-- pv_equiv track=rewrite | github.com/Chao-hu-Lab/XIC_Extractor | tools/diagnostics/targeted_gt_alignment_audit.py | _cells_by_sample_in_review_range
-- ===== SOURCE A (Python) =====
-- from collections import Counter, defaultdict
--
-- def _cells_by_sample_in_review_range(
--     cell_rows: list[dict[str, str]],
--     review_index: dict[str, dict[str, str]],
-- ) -> dict[str, tuple[dict[str, str], ...]]:
--     grouped: dict[str, list[dict[str, str]]] = defaultdict(list)
--     for cell in cell_rows:
--         if cell.get("feature_family_id") not in review_index:
--             continue
--         grouped[cell["sample_stem"]].append(cell)
--     return {sample: tuple(rows) for sample, rows in grouped.items()}
-- ===== SOURCE B (Python) =====
-- def _cells_by_sample_in_review_range(
--     cell_rows: list[dict[str, str]],
--     review_index: dict[str, dict[str, str]],
-- ) -> dict[str, tuple[dict[str, str], ...]]:
--     passing = [c for c in cell_rows if c.get("feature_family_id") in review_index]
--     order = dict.fromkeys(c["sample_stem"] for c in passing)
--     return {s: tuple(c for c in passing if c["sample_stem"] == s) for s in order}
-- ===== Notes on version B (the rewrite author's own statement) =====
-- stated objective: idiomatic
-- what changed: Replaces the defaultdict-append accumulation loop by a declarative pipeline: filter the passing cells once, take the first-occurrence-ordered distinct sample stems (dict.fromkeys), and build each group with one comprehension scan per distinct sample.
import Mathlib
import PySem

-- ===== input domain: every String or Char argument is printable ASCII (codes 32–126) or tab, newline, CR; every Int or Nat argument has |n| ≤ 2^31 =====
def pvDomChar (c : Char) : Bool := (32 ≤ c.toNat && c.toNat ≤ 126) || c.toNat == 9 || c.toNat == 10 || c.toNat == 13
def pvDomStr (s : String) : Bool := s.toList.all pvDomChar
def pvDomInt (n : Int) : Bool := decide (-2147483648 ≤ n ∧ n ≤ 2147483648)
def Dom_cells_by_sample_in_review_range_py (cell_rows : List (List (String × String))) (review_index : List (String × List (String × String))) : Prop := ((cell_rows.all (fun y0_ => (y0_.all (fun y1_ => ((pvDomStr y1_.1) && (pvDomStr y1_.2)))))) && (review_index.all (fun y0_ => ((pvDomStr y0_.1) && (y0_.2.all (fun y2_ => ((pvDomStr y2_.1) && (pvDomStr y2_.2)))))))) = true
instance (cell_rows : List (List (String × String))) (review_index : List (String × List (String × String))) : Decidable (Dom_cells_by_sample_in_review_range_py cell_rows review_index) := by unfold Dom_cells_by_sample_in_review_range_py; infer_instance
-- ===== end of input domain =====

-- B replaces A's defaultdict accumulation by filter + ordered key dedup + one comprehension per sample
-- (objective: simpler/idiomatic; not faster). Equivalence is about the return value; neither mutates its arguments.

-- ===== PORT A =====
-- cell.get("feature_family_id") not in review_index  (None is never a str key, so a missing key fails the test)
def pvKeepA (review_index : List (String × List (String × String))) (cell : List (String × String)) : Bool :=
  match PySem.Dict.get? (PySem.Dict.mk cell) "feature_family_id" with
  | some v => (PySem.Dict.mk review_index).contains v
  | none => false

def cells_by_sample_in_review_range_py (cell_rows : List (List (String × String))) (review_index : List (String × List (String × String))) : List (String × List (List (String × String))) :=
  -- grouped = defaultdict(list); for cell: if keep: grouped[cell["sample_stem"]].append(cell)
  -- cell["sample_stem"] raises KeyError when absent: Pre_ excludes that; getD "" stands in outside Pre_.
  let grouped : PySem.Dict String (List (List (String × String))) :=
    cell_rows.foldl (fun g cell =>
      if pvKeepA review_index cell then
        g.modify (PySem.Dict.getD (PySem.Dict.mk cell) "sample_stem" "") [] (· ++ [cell])
      else g) PySem.Dict.empty
  -- {sample: tuple(rows) for sample, rows in grouped.items()}  (tuple() is the identity on the ported list)
  grouped.items.map (fun p => (p.1, p.2))

-- ===== PORT B =====
def pvStemB (cell : List (String × String)) : String :=
  PySem.Dict.getD (PySem.Dict.mk cell) "sample_stem" ""

def cells_by_sample_in_review_range_py_alt (cell_rows : List (List (String × String))) (review_index : List (String × List (String × String))) : List (String × List (List (String × String))) :=
  -- passing = [c for c in cell_rows if c.get("feature_family_id") in review_index]
  let passing := cell_rows.filter (fun c =>
    match PySem.Dict.get? (PySem.Dict.mk c) "feature_family_id" with
    | some v => (PySem.Dict.mk review_index).contains v
    | none => false)
  -- order = dict.fromkeys(c["sample_stem"] for c in passing)
  let order := PySem.List.dedup (passing.map pvStemB)
  -- {s: tuple(c for c in passing if c["sample_stem"] == s) for s in order}
  order.map (fun s => (s, passing.filter (fun c => pvStemB c == s)))

-- ===== PRECONDITION & SPEC =====
-- Pre_ excludes exactly the inputs where A raises KeyError: a cell passing the review-index
-- filter but lacking the "sample_stem" key (B raises there too).
def Pre_cells_by_sample_in_review_range_py (cell_rows : List (List (String × String))) (review_index : List (String × List (String × String))) : Prop :=
  ∀ cell ∈ cell_rows, pvKeepA review_index cell = true → (PySem.Dict.mk cell).contains "sample_stem" = true
instance (cell_rows : List (List (String × String))) (review_index : List (String × List (String × String))) : Decidable (Pre_cells_by_sample_in_review_range_py cell_rows review_index) := by unfold Pre_cells_by_sample_in_review_range_py; infer_instance

def pvWitness_cells_by_sample_in_review_range_py : (List (List (String × String))) × (List (String × List (String × String))) :=
  ([[("feature_family_id", "f1"), ("sample_stem", "s1")], [("feature_family_id", "zz")]],
   [("f1", [("note", "ok")])])

def Spec_cells_by_sample_in_review_range_py (cell_rows : List (List (String × String))) (review_index : List (String × List (String × String))) (out : List (String × List (List (String × String)))) : Prop := out = cells_by_sample_in_review_range_py_alt cell_rows review_index
instance (cell_rows : List (List (String × String))) (review_index : List (String × List (String × String))) (out : List (String × List (List (String × String)))) : Decidable (Spec_cells_by_sample_in_review_range_py cell_rows review_index out) := by unfold Spec_cells_by_sample_in_review_range_py; infer_instance

-- ===== CLAIM (what is proved, stated in full; the proofs are below) =====
def Claim_equal_cells_by_sample_in_review_range_py : Prop := ∀ (cell_rows : List (List (String × String))) (review_index : List (String × List (String × String))), Dom_cells_by_sample_in_review_range_py cell_rows review_index → Pre_cells_by_sample_in_review_range_py cell_rows review_index → Spec_cells_by_sample_in_review_range_py cell_rows review_index (cells_by_sample_in_review_range_py cell_rows review_index)

-- ===== LEMMAS AND PROOFS =====

-- folding with an if-guard equals folding over the filtered list
theorem pv_foldl_guard {α β : Type} (p : α → Bool) (f : β → α → β) :
    ∀ (l : List α) (b : β),
      l.foldl (fun g c => if p c then f g c else g) b = (l.filter p).foldl f b := by
  intro l
  induction l with
  | nil => intro b; rfl
  | cons x xs ih =>
    intro b
    by_cases h : p x = true
    · simp [h, ih]
    · simp [h, ih]

theorem pv_items_grouped (l : List (List (String × String))) :
    (l.foldl (fun (g : PySem.Dict String (List (List (String × String)))) cell =>
        g.modify (pvStemB cell) [] (· ++ [cell])) PySem.Dict.empty).items
      = (PySem.List.dedup (l.map pvStemB)).map
          (fun s => (s, l.filter (fun c => pvStemB c == s))) := by
  set D := l.foldl (fun (g : PySem.Dict String (List (List (String × String)))) cell =>
        g.modify (pvStemB cell) [] (· ++ [cell])) PySem.Dict.empty with hD
  have hnd : D.keys.Nodup := by
    rw [hD]
    exact PySem.Dict.nodup_keys_foldl_modify_key l pvStemB [] (fun _ cell => (· ++ [cell])) _
      PySem.Dict.nodup_keys_empty
  have hkeys : D.keys = PySem.List.dedup (l.map pvStemB) := by
    rw [hD, PySem.Dict.keys_foldl_modify_key, PySem.Dict.keys_empty,
      PySem.Set.update_nil_left, PySem.List.dedup_eq_ofList]
  have hget : ∀ s, D.getD s [] = l.filter (fun c => pvStemB c == s) := by
    intro s
    have hfold : D = (l.map (fun c => (pvStemB c, c))).foldl
        (fun (g : PySem.Dict String (List (List (String × String)))) p =>
          g.modify p.1 [] (· ++ [p.2])) PySem.Dict.empty := by
      rw [hD, List.foldl_map]
    rw [hfold, PySem.Dict.getD_foldl_modify_append]
    simp [List.filter_map, Function.comp_def]
  rw [PySem.Dict.items_eq_map_keys D hnd [], hkeys]
  exact List.map_congr_left (fun s _ => by rw [hget s])

-- ===== VERDICT (by name: the statement is the Claim_ definition above) =====
theorem cells_by_sample_in_review_range_py_spec : Claim_equal_cells_by_sample_in_review_range_py := by
  intro cell_rows review_index _ _
  show _ = _
  unfold cells_by_sample_in_review_range_py cells_by_sample_in_review_range_py_alt
  simp only []
  rw [pv_foldl_guard (pvKeepA review_index)]
  have hfilt : cell_rows.filter (pvKeepA review_index)
      = cell_rows.filter (fun c =>
          match PySem.Dict.get? (PySem.Dict.mk c) "feature_family_id" with
          | some v => (PySem.Dict.mk review_index).contains v
          | none => false) := rfl
  rw [show (fun (g : PySem.Dict String (List (List (String × String)))) cell =>
        g.modify (PySem.Dict.getD (PySem.Dict.mk cell) "sample_stem" "") [] (· ++ [cell]))
      = (fun g cell => g.modify (pvStemB cell) [] (· ++ [cell])) from rfl]
  rw [pv_items_grouped, ← hfilt]
  simp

◆ About this task:
Keeping every character as it is, restate the lines above that run from the line with "-- filter but" through the line with "cell_rows, pvKeepA review_index", both included, and nothing else.

◆ Response:
-- filter but lacking the "sample_stem" key (B raises there too).
def Pre_cells_by_sample_in_review_range_py (cell_rows : List (List (String × String))) (review_index : List (String × List (String × String))) : Prop :=
  ∀ cell ∈ cell_rows, pvKeepA review_index cell = true → (PySem.Dict.mk cell).contains "sample_stem" = true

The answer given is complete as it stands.